La prima preghiera di assoluzione rappresenta un’ottima mistagogia sull’alienazione prodotta dal peccato "fontale". Essa così è formulata:
" Dio che per mezzo del profeta Natan ha perdonato a Davide che aveva confessato le proprie colpe; che ha perdonato Pietro che piangeva amaramente il suo rinnegamento, e la prostituta che bagnava di lacrime i suoi piedi; che ha perdonato il pubblicano e il prodigo; Dio stesso per mezzo di me peccatore, perdoni te nel secolo presente e in quello futuro, e ti faccia comparire irreprensibile davanti al suo tremendo tribunale; Lui che è benedetto nei secoli dei secoli. Amín ".

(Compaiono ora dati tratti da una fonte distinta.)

-- pv_equiv track=rewrite | github.com/yz4004/codeforce-python | daily/problem_list/2025/0604.py | solve
-- ===== SOURCE A (Python) =====
-- from math import comb, factorial, inf
--
-- mx = lambda x, y: x if x > y else y
--
-- mn = lambda x, y: y if x > y else x
--
-- def solve(n,k, mat):
--
--     # 前i个矩阵提供k分
--     # 某个矩阵提供的分数 1 2 ... a*b 的分别对应最小花费
--
--     costs = []
--     for x,y in mat: # 100 * n
--         cost = []
--         t = mn(x+y, k)
--         for i in range(1, t+1):
--             tmp = inf
--             # i = r + i-r
--             # (r,i-r)
--             # r<x, i-r<y
--             for r in range(mx(0,i-y), mn(i, x)+1):
--                 c = i-r
--                 tmp = mn(tmp, r*y + c*x - r*c)
--             cost.append(tmp)
--         costs.append(cost)
--
--     # f[i] 凑够分数i的最小花费 （前i个矩阵）
--     f = [inf]*(k+1)
--     f[0] = 0
--
--     for cost in costs:
--         # g = [0] + [inf] * k
--         g = f[:]
--
--         for j,c in enumerate(cost, 1):
--             # for i in range(j, k+1):
--             # for i in range(k, j-1, -1):
--             #     f[i] = mn(f[i-j] + c, f[i])
--
--             for i in range(j, k + 1):
--                 g[i] = mn(f[i - j] + c, g[i])
--         f = g
--     return f[k] if f[k] < inf else -1
-- ===== SOURCE B (Python) =====
-- # Same DP, but each per-matrix cost entry comes from the closed-form integer
-- # minimum of the convex quadratic r*y + (i-r)*x - r*(i-r) (vertex clamped to
-- # the feasible interval) instead of scanning all r; the knapsack pass builds
-- # the new row per target score i instead of updating it in place per item j.
--
-- def _vertex_cost(x, y, i):
--     # min over r in [max(0,i-y), min(i,x)] of r*y + (i-r)*x - r*(i-r):
--     # a convex quadratic in r, minimised at the clamped rounded vertex.
--     lo, hi = max(0, i - y), min(i, x)
--     if lo > hi:
--         return None
--     r = min(max((x + i - y + 1) // 2, lo), hi)
--     return r * y + (i - r) * x - r * (i - r)
--
-- def solve(n, k, mat):
--     f = [0] + [None] * k
--     for x, y in mat:
--         t = min(x + y, k)
--         cost = [_vertex_cost(x, y, i) for i in range(1, t + 1)]
--         def best(i):
--             b = f[i]
--             for j in range(1, min(i, t) + 1):
--                 a, c = f[i - j], cost[j - 1]
--                 if a is not None and c is not None and (b is None or a + c < b):
--                     b = a + c
--             return b
--         f = [best(i) for i in range(k + 1)]
--     return -1 if f[k] is None else f[k]
-- ===== Notes on version B (the rewrite author's own statement) =====
-- stated objective: alternative
-- what changed: Each per-matrix cost entry is computed in O(1) as the convex quadratic r*y+(i-r)*x-r*(i-r) evaluated at its rounded vertex clamped to [max(0,i-y),min(i,x)], replacing A's inner scan over all splits r, and the knapsack row is rebuilt per target score i (reading only the previous row) instead of updated in place per item j.
import Mathlib
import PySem

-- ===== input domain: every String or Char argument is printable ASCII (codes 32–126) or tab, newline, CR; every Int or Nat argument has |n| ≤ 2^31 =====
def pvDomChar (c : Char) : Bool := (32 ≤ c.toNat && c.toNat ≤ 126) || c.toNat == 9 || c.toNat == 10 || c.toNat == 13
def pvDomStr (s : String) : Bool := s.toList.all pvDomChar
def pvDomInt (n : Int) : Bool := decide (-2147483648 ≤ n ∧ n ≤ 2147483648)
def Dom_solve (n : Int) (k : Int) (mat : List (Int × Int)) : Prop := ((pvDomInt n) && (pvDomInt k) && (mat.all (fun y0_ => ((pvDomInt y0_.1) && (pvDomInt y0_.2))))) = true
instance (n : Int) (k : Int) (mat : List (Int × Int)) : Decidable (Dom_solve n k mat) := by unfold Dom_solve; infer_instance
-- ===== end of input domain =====

-- B replaces A's inner scan over splits r by the closed-form clamped vertex of the
-- convex quadratic, and rebuilds the knapsack row per target score i instead of
-- updating it in place per item j.  The DP array (a Python list) is modeled in
-- port A as a function Int → Option Int (none = math.inf); all Python reads/writes
-- to it are at in-range indices under Pre_solve, so the model is exact there.

-- ===== PORT A =====
-- mn/mx lambdas of the module
def pvMn (a b : Int) : Int := if a > b then b else a
def pvMx (a b : Int) : Int := if a > b then a else b
-- extended values: none = math.inf
def pvGtE : Option Int → Option Int → Bool
  | none, none => false
  | none, some _ => true
  | some _, none => false
  | some a, some b => a > b
def pvMnE (x y : Option Int) : Option Int := if pvGtE x y then y else x
def pvAddE : Option Int → Option Int → Option Int
  | some a, some b => some (a + b)
  | _, _ => none

-- inner r-loop: tmp = mn(tmp, r*y + c*x - r*c) for r in range(mx(0,i-y), mn(i,x)+1)
def pvTmpA (x y i : Int) : Option Int :=
  (PySem.List.pyRange (pvMx 0 (i - y)) (pvMn i x + 1) 1).foldl
    (fun tmp r => pvMnE tmp (some (r * y + (i - r) * x - r * (i - r)))) none

-- cost list for one matrix: for i in range(1, mn(x+y,k)+1): cost.append(tmp)
def pvCostListA (k x y : Int) : List (Option Int) :=
  (PySem.List.pyRange 1 (pvMn (x + y) k + 1) 1).foldl
    (fun cost i => cost ++ [pvTmpA x y i]) []

-- one knapsack pass: g = f[:]; for j,c in enumerate(cost,1): for i in range(j,k+1): g[i] = mn(f[i-j]+c, g[i])
-- (all reads/writes are at in-range indices under Pre_solve, so pyGetD/set are exact there)
def pvKnapA (k : Int) (f : List (Option Int)) (cost : List (Option Int)) : List (Option Int) :=
  (cost.foldl
    (fun (gj : List (Option Int) × Int) c =>
      ((PySem.List.pyRange gj.2 (k + 1) 1).foldl
          (fun g i => g.set i.toNat (pvMnE (pvAddE (PySem.List.pyGetD f (i - gj.2) none) c)
                                           (PySem.List.pyGetD g i none))) gj.1,
        gj.2 + 1))
    (f, 1)).1

def solve (n : Int) (k : Int) (mat : List (Int × Int)) : Int :=
  let costs := mat.foldl (fun costs p => costs ++ [pvCostListA k p.1 p.2]) []
  let f0 := (List.replicate (k + 1).toNat (none : Option Int)).set 0 (some 0)  -- f = [inf]*(k+1); f[0] = 0
  let f := costs.foldl (pvKnapA k) f0
  match PySem.List.pyGetD f k none with
  | some v => v
  | none => -1

-- ===== PORT B =====
-- closed-form per-matrix cost (None = infeasible)
def pvVertexCost (x y i : Int) : Option Int :=
  let lo := max 0 (i - y)
  let hi := min i x
  if lo > hi then none
  else
    let r := min (max (PySem.Int.floordiv (x + i - y + 1) 2) lo) hi
    some (r * y + (i - r) * x - r * (i - r))

-- best(i): b = f[i]; for j in 1..min(i,t): relax with f[i-j] + cost[j-1]
def pvBestB (f cost : List (Option Int)) (t i : Int) : Option Int :=
  (PySem.List.pyRange 1 (min i t + 1) 1).foldl
    (fun b j =>
      match PySem.List.pyGetD f (i - j) none, PySem.List.pyGetD cost (j - 1) none with
      | some a, some c =>
        match b with
        | none => some (a + c)
        | some b' => if a + c < b' then some (a + c) else b
      | _, _ => b)
    (PySem.List.pyGetD f i none)

def pvKnapB (k : Int) (f : List (Option Int)) (p : Int × Int) : List (Option Int) :=
  let t := min (p.1 + p.2) k
  let cost := (PySem.List.pyRange 1 (t + 1) 1).map (pvVertexCost p.1 p.2)
  (PySem.List.pyRange 0 (k + 1) 1).map (pvBestB f cost t)

def solve_alt (n : Int) (k : Int) (mat : List (Int × Int)) : Int :=
  let f := mat.foldl (pvKnapB k) (some 0 :: List.replicate k.toNat none)  -- f = [0] + [None]*k
  match PySem.List.pyGetD f k none with
  | some v => v
  | none => -1

-- ===== PRECONDITION & SPEC =====
-- A raises IndexError (f[0] on an empty list) exactly when k < 0.
def Pre_solve (n : Int) (k : Int) (mat : List (Int × Int)) : Prop := 0 ≤ k
instance (n : Int) (k : Int) (mat : List (Int × Int)) : Decidable (Pre_solve n k mat) := by unfold Pre_solve; infer_instance
def pvWitness_solve : Int × Int × (List (Int × Int)) := (2, 3, [(2, 2), (1, 4)])

def Spec_solve (n : Int) (k : Int) (mat : List (Int × Int)) (out : Int) : Prop := out = solve_alt n k mat
instance (n : Int) (k : Int) (mat : List (Int × Int)) (out : Int) : Decidable (Spec_solve n k mat out) := by unfold Spec_solve; infer_instance

-- ===== CLAIM (what is proved, stated in full; the proofs are below) =====
def Claim_equal_solve : Prop := ∀ (n : Int) (k : Int) (mat : List (Int × Int)), Dom_solve n k mat → Pre_solve n k mat → Spec_solve n k mat (solve n k mat)

-- ===== LEMMAS AND PROOFS =====

theorem pvMn_eq_min (a b : Int) : pvMn a b = min a b := by
  unfold pvMn; split_ifs <;> omega

theorem pvMx_eq_max (a b : Int) : pvMx a b = max a b := by
  unfold pvMx; split_ifs <;> omega

theorem pvMnE_some_some (a b : Int) : pvMnE (some a) (some b) = some (min a b) := by
  simp only [pvMnE, pvGtE]
  split_ifs with h <;> simp_all <;> omega

theorem pvMnE_none_some (b : Int) : pvMnE none (some b) = some b := by rfl

-- fold of running min, starting from a finite value
theorem foldl_mnE_some (q : Int → Int) (l : List Int) : ∀ (a : Int),
    l.foldl (fun tmp r => pvMnE tmp (some (q r))) (some a)
      = some (l.foldl (fun a r => min a (q r)) a) := by
  induction l with
  | nil => intro a; rfl
  | cons r l ih => intro a; simp only [List.foldl_cons, pvMnE_some_some, ih]

-- a fold of min hits an element that is ≤ everything
theorem foldl_min_eq (l : List Int) : ∀ (a m : Int), (m = a ∨ m ∈ l) → m ≤ a →
    (∀ b ∈ l, m ≤ b) → l.foldl min a = m := by
  induction l with
  | nil =>
    intro a m hm h1 _
    rcases hm with rfl | h
    · simp
    · simp at h
  | cons b l ih =>
    intro a m hm h1 h2
    simp only [List.foldl_cons]
    apply ih
    · rcases hm with h | h
      · left; subst h; have := h2 b (by simp); omega
      · simp at h
        rcases h with h | h
        · left; subst h; have : m ≤ a := h1; omega
        · right; exact h
    · have := h2 b (by simp); omega
    · intro c hc; exact h2 c (by simp [hc])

Abbiamo detto che la metánoia richiede la coscienza dello stato di peccato, quali personaggi biblici potrebbero allora esprimere meglio tale stato se non quelli su citati?

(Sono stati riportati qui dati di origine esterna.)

-- pv_equiv track=rewrite | github.com/x0cloud69/david | ky-codyssey-main/Codyseey/JTP5-1/door_hacking_thead_2.py | get_chunk_passwords
-- ===== SOURCE A (Python) =====
-- from typing import List, Generator
--
-- def get_chunk_passwords(start_idx: int, chunk_size: int, base_pwd: List) -> List[str]:
--     """청크 단위로 비밀번호 생성"""
--     passwords = []
--     for i in range(chunk_size):
--         current = start_idx + i
--         pwd = []
--         remaining = current
--         for _ in range(6):
--             pwd.append(base_pwd[remaining % len(base_pwd)])
--             remaining //= len(base_pwd)
--         passwords.append(''.join(str(x) for x in reversed(pwd)))
--     return passwords
-- ===== SOURCE B (Python) =====
-- def get_chunk_passwords(start_idx, chunk_size, base_pwd):
--     """Odometer: compute the first password's 6 digit-indices once, then
--     advance them like an odometer for each subsequent password."""
--     n = len(base_pwd)
--     idxs = []          # least-significant digit first
--     rem = start_idx
--     for _ in range(6):
--         idxs.append(rem % n)
--         rem //= n
--     out = []
--     for _ in range(chunk_size):
--         out.append(''.join(str(base_pwd[j]) for j in reversed(idxs)))
--         for k in range(6):          # increment with carry, overflow discarded
--             idxs[k] += 1
--             if idxs[k] < n:
--                 break
--             idxs[k] = 0
--     return out
-- ===== Notes on version B (the rewrite author's own statement) =====
-- stated objective: alternative
-- what changed: Instead of recomputing all 6 digits of start_idx+i with a modulo/division loop for every password, B computes the first password's digit indices once and advances them as an odometer (increment with carry, overflow discarded) across one forward pass.
-- outside the precondition, e.g. on get_chunk_passwords(0, 0, []): A returns [], B raises ZeroDivisionError
import Mathlib
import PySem

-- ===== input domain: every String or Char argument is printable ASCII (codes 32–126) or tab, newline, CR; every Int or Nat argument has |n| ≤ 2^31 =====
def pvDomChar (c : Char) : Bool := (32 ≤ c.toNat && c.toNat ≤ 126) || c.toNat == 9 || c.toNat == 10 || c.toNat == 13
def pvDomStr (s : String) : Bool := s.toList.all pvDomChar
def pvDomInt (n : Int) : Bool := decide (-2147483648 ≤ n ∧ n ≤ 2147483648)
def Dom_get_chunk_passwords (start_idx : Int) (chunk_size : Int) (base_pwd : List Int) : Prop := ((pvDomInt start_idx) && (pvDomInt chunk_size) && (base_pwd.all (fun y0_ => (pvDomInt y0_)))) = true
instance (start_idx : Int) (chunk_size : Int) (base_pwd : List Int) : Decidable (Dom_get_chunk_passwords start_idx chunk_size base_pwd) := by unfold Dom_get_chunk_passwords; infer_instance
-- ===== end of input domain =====

-- B replaces A's per-password 6-division digit recomputation by a single digit-index
-- computation plus an odometer increment carried across one forward pass (objective: alternative decomposition).


-- ===== PORT A =====
-- inner 'for _ in range(6)' loop: appends base_pwd[remaining % len] and floor-divides remaining
def aDigitLoop (base_pwd : List Int) (remaining : Int) : Nat → List Int
  | 0 => []
  | k + 1 =>
      PySem.List.pyGetD base_pwd (PySem.Int.mod remaining (base_pwd.length : Int)) 0
        :: aDigitLoop base_pwd (PySem.Int.floordiv remaining (base_pwd.length : Int)) k

-- ''.join(str(x) for x in reversed(pwd))
def aRender (pwd : List Int) : String :=
  PySem.Str.join "" (pwd.reverse.map PySem.Int.toStr)

def get_chunk_passwords (start_idx : Int) (chunk_size : Int) (base_pwd : List Int) : List String :=
  (PySem.List.pyRange 0 chunk_size 1).foldl
    (fun passwords i => passwords ++ [aRender (aDigitLoop base_pwd (start_idx + i) 6)]) []

-- ===== PORT B =====
-- first password's digit indices, least-significant first
def bDigits (n : Int) (rem : Int) : Nat → List Int
  | 0 => []
  | k + 1 => PySem.Int.mod rem n :: bDigits n (PySem.Int.floordiv rem n) k

-- odometer increment from the least-significant end, carry out discarded
def bInc (n : Int) : List Int → List Int
  | [] => []
  | d :: ds => if d + 1 < n then (d + 1) :: ds else 0 :: bInc n ds

-- ''.join(str(base_pwd[j]) for j in reversed(idxs))
def bRender (base_pwd : List Int) (idxs : List Int) : String :=
  PySem.Str.join "" (idxs.reverse.map (fun j => PySem.Int.toStr (PySem.List.pyGetD base_pwd j 0)))

def bLoop (base_pwd : List Int) (idxs : List Int) : Nat → List String
  | 0 => []
  | k + 1 => bRender base_pwd idxs :: bLoop base_pwd (bInc (base_pwd.length : Int) idxs) k

def get_chunk_passwords_alt (start_idx : Int) (chunk_size : Int) (base_pwd : List Int) : List String :=
  bLoop base_pwd (bDigits (base_pwd.length : Int) start_idx 6) chunk_size.toNat

-- ===== PRECONDITION & SPEC =====
-- Pre_ excludes empty base_pwd: there A raises ZeroDivisionError whenever chunk_size > 0,
-- and B raises it even for chunk_size ≤ 0 (A vacuously returns [] then) since B builds the
-- first password's digits up front.
def Pre_get_chunk_passwords (start_idx : Int) (chunk_size : Int) (base_pwd : List Int) : Prop :=
  base_pwd ≠ []
instance (start_idx : Int) (chunk_size : Int) (base_pwd : List Int) : Decidable (Pre_get_chunk_passwords start_idx chunk_size base_pwd) := by unfold Pre_get_chunk_passwords; infer_instance

def pvWitness_get_chunk_passwords : Int × Int × List Int := (7, 3, [1, 2])

def Spec_get_chunk_passwords (start_idx : Int) (chunk_size : Int) (base_pwd : List Int) (out : List String) : Prop := out = get_chunk_passwords_alt start_idx chunk_size base_pwd
instance (start_idx : Int) (chunk_size : Int) (base_pwd : List Int) (out : List String) : Decidable (Spec_get_chunk_passwords start_idx chunk_size base_pwd out) := by unfold Spec_get_chunk_passwords; infer_instance

-- ===== CLAIM (what is proved, stated in full; the proofs are below) =====
def Claim_equal_get_chunk_passwords : Prop := ∀ (start_idx : Int) (chunk_size : Int) (base_pwd : List Int), Dom_get_chunk_passwords start_idx chunk_size base_pwd → Pre_get_chunk_passwords start_idx chunk_size base_pwd → Spec_get_chunk_passwords start_idx chunk_size base_pwd (get_chunk_passwords start_idx chunk_size base_pwd)

-- ===== LEMMAS AND PROOFS =====

-- A's digit values are B's digit indices looked up in base_pwd
theorem aDigitLoop_eq_map (base_pwd : List Int) (rem : Int) (k : Nat) :
    aDigitLoop base_pwd rem k
      = (bDigits (base_pwd.length : Int) rem k).map (fun j => PySem.List.pyGetD base_pwd j 0) := by
  induction k generalizing rem with
  | zero => rfl
  | succ k ih => simp [aDigitLoop, bDigits, ih]

theorem aRender_eq_bRender (base_pwd : List Int) (rem : Int) (k : Nat) :
    aRender (aDigitLoop base_pwd rem k) = bRender base_pwd (bDigits (base_pwd.length : Int) rem k) := by
  simp [aRender, bRender, aDigitLoop_eq_map, List.map_reverse, List.map_map, Function.comp_def]

-- the odometer increment is the digit decomposition of rem + 1
theorem bInc_bDigits (n rem : Int) (hn : 0 < n) (k : Nat) :
    bInc n (bDigits n rem k) = bDigits n (rem + 1) k := by
  induction k generalizing rem with
  | zero => rfl
  | succ k ih =>
    have h1 := PySem.Int.floordiv_mul_add_mod rem n
    have h2 := PySem.Int.floordiv_mul_add_mod (rem + 1) n
    have hr0 : 0 ≤ PySem.Int.mod rem n := PySem.Int.mod_nonneg rem hn
    have hr1 : PySem.Int.mod rem n < n := PySem.Int.mod_lt rem hn
    have hs0 : 0 ≤ PySem.Int.mod (rem + 1) n := PySem.Int.mod_nonneg (rem + 1) hn
    have hs1 : PySem.Int.mod (rem + 1) n < n := PySem.Int.mod_lt (rem + 1) hn
    by_cases hc : PySem.Int.mod rem n + 1 < n
    · -- no carry: quotient unchanged, digit bumps
      have hq : PySem.Int.floordiv (rem + 1) n = PySem.Int.floordiv rem n := by
        rw [PySem.Int.floordiv_eq_iff_of_pos hn]
        constructor <;> nlinarith
      have hm : PySem.Int.mod (rem + 1) n = PySem.Int.mod rem n + 1 := by
        rw [hq] at h2; linarith
      simp [bDigits, bInc, hc, hm, hq]
    · -- carry: digit wraps to 0, quotient increments; recurse
      have hq : PySem.Int.floordiv (rem + 1) n = PySem.Int.floordiv rem n + 1 := by
        rw [PySem.Int.floordiv_eq_iff_of_pos hn]
        constructor <;> nlinarith
      have hm : PySem.Int.mod (rem + 1) n = 0 := by
        rw [hq] at h2; nlinarith
      simp [bDigits, bInc, hc, hm, hq, ih]

-- A's outer fold equals B's odometer loop
theorem fold_eq_bLoop (base_pwd : List Int) (s : Int) (hn : 0 < (base_pwd.length : Int)) :
    ∀ (k : Nat) (a c : Int), (c - a).toNat = k → ∀ (acc : List String),
      (PySem.List.pyRange a c 1).foldl
          (fun passwords i => passwords ++ [aRender (aDigitLoop base_pwd (s + i) 6)]) acc
        = acc ++ bLoop base_pwd (bDigits (base_pwd.length : Int) (s + a) 6) k := by
  intro k
  induction k with
  | zero =>
    intro a c hk acc
    rw [PySem.List.pyRange_one_eq_nil (by omega)]
    simp [bLoop]
  | succ k ih =>
    intro a c hk acc
    rw [PySem.List.pyRange_one_cons (by omega)]
    simp only [List.foldl_cons]
    rw [ih (a + 1) c (by omega)]
    have hstep : bInc (base_pwd.length : Int) (bDigits (base_pwd.length : Int) (s + a) 6)
        = bDigits (base_pwd.length : Int) (s + (a + 1)) 6 := by
      rw [bInc_bDigits _ _ hn]; ring_nf
    simp [bLoop, ← hstep, aRender_eq_bRender]

-- ===== VERDICT (by name: the statement is the Claim_ definition above) =====
theorem get_chunk_passwords_spec : Claim_equal_get_chunk_passwords := by
  intro start_idx chunk_size base_pwd _ hpre
  have hn : 0 < (base_pwd.length : Int) := by
    have : base_pwd.length ≠ 0 := by simpa using hpre
    omega
  unfold Spec_get_chunk_passwords get_chunk_passwords get_chunk_passwords_alt
  rw [fold_eq_bLoop base_pwd start_idx hn chunk_size.toNat 0 chunk_size (by omega)]
  simp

Davide: rappresenta l’alienazione dal potere come servizio. Egli abusando del suo potere di re, è diventato adultero e omicida (cf. 2 Sam 11-12)
Pietro: rappresenta l’alienazione dalla fede-fiducia e i compromessi col mondo. Rinnegando il suo Signore, si è alienato nella paura. Ha avuto spavento di testimoniare il Cristo, perché non ha avuto fiducia in Lui. Si è alienato dalla vera testimonianza (cf. Mt 26, 69-75).
La prostituta: rappresenta l'alienazione dell’eros-amore; l'immaturità nell'amare e la perdita della coscienza della dignità del proprio corpo come tempio di Dio (cf. Lc 7, 36-50).
Il pubblicano (Zaccheo): rappresenta l’alienazione del cuore nell’idolatria del denaro; lo sfruttamento del prossimo (cf. Lc 18, 9-14).
Il figlio perduto: rappresenta l’alienazione nella falsa emancipazione; il permissivismo; la sregolatezza; l'abuso della libertà (cf. Lc 15, 11-32) (35).
Tutta l'opera di Dio, nell'Antico e nel Nuovo Testamento, altro non è allora se non la ricerca dell'uomo, fino al suo ritrovamento. L’uomo è un "ricercato –ritrovato"! Un alienato che ritorna in sé e quindi in Dio (cf. Lc 15, 17).
L'atteggiamento veterotestamentario di Dio nei confronti di Israele che si perde, peccando di idolatria, è quello di uno sposo tradito che esige giustizia (cf. Ez 16, 38; Os 2,4 ecc.), un padre che punisce e quindi reintegra nella sua comunione (Ger 3) ma anche quello di un pastore che cerca le sue pecore, e che ne ha cura (Ez 34, 11-16).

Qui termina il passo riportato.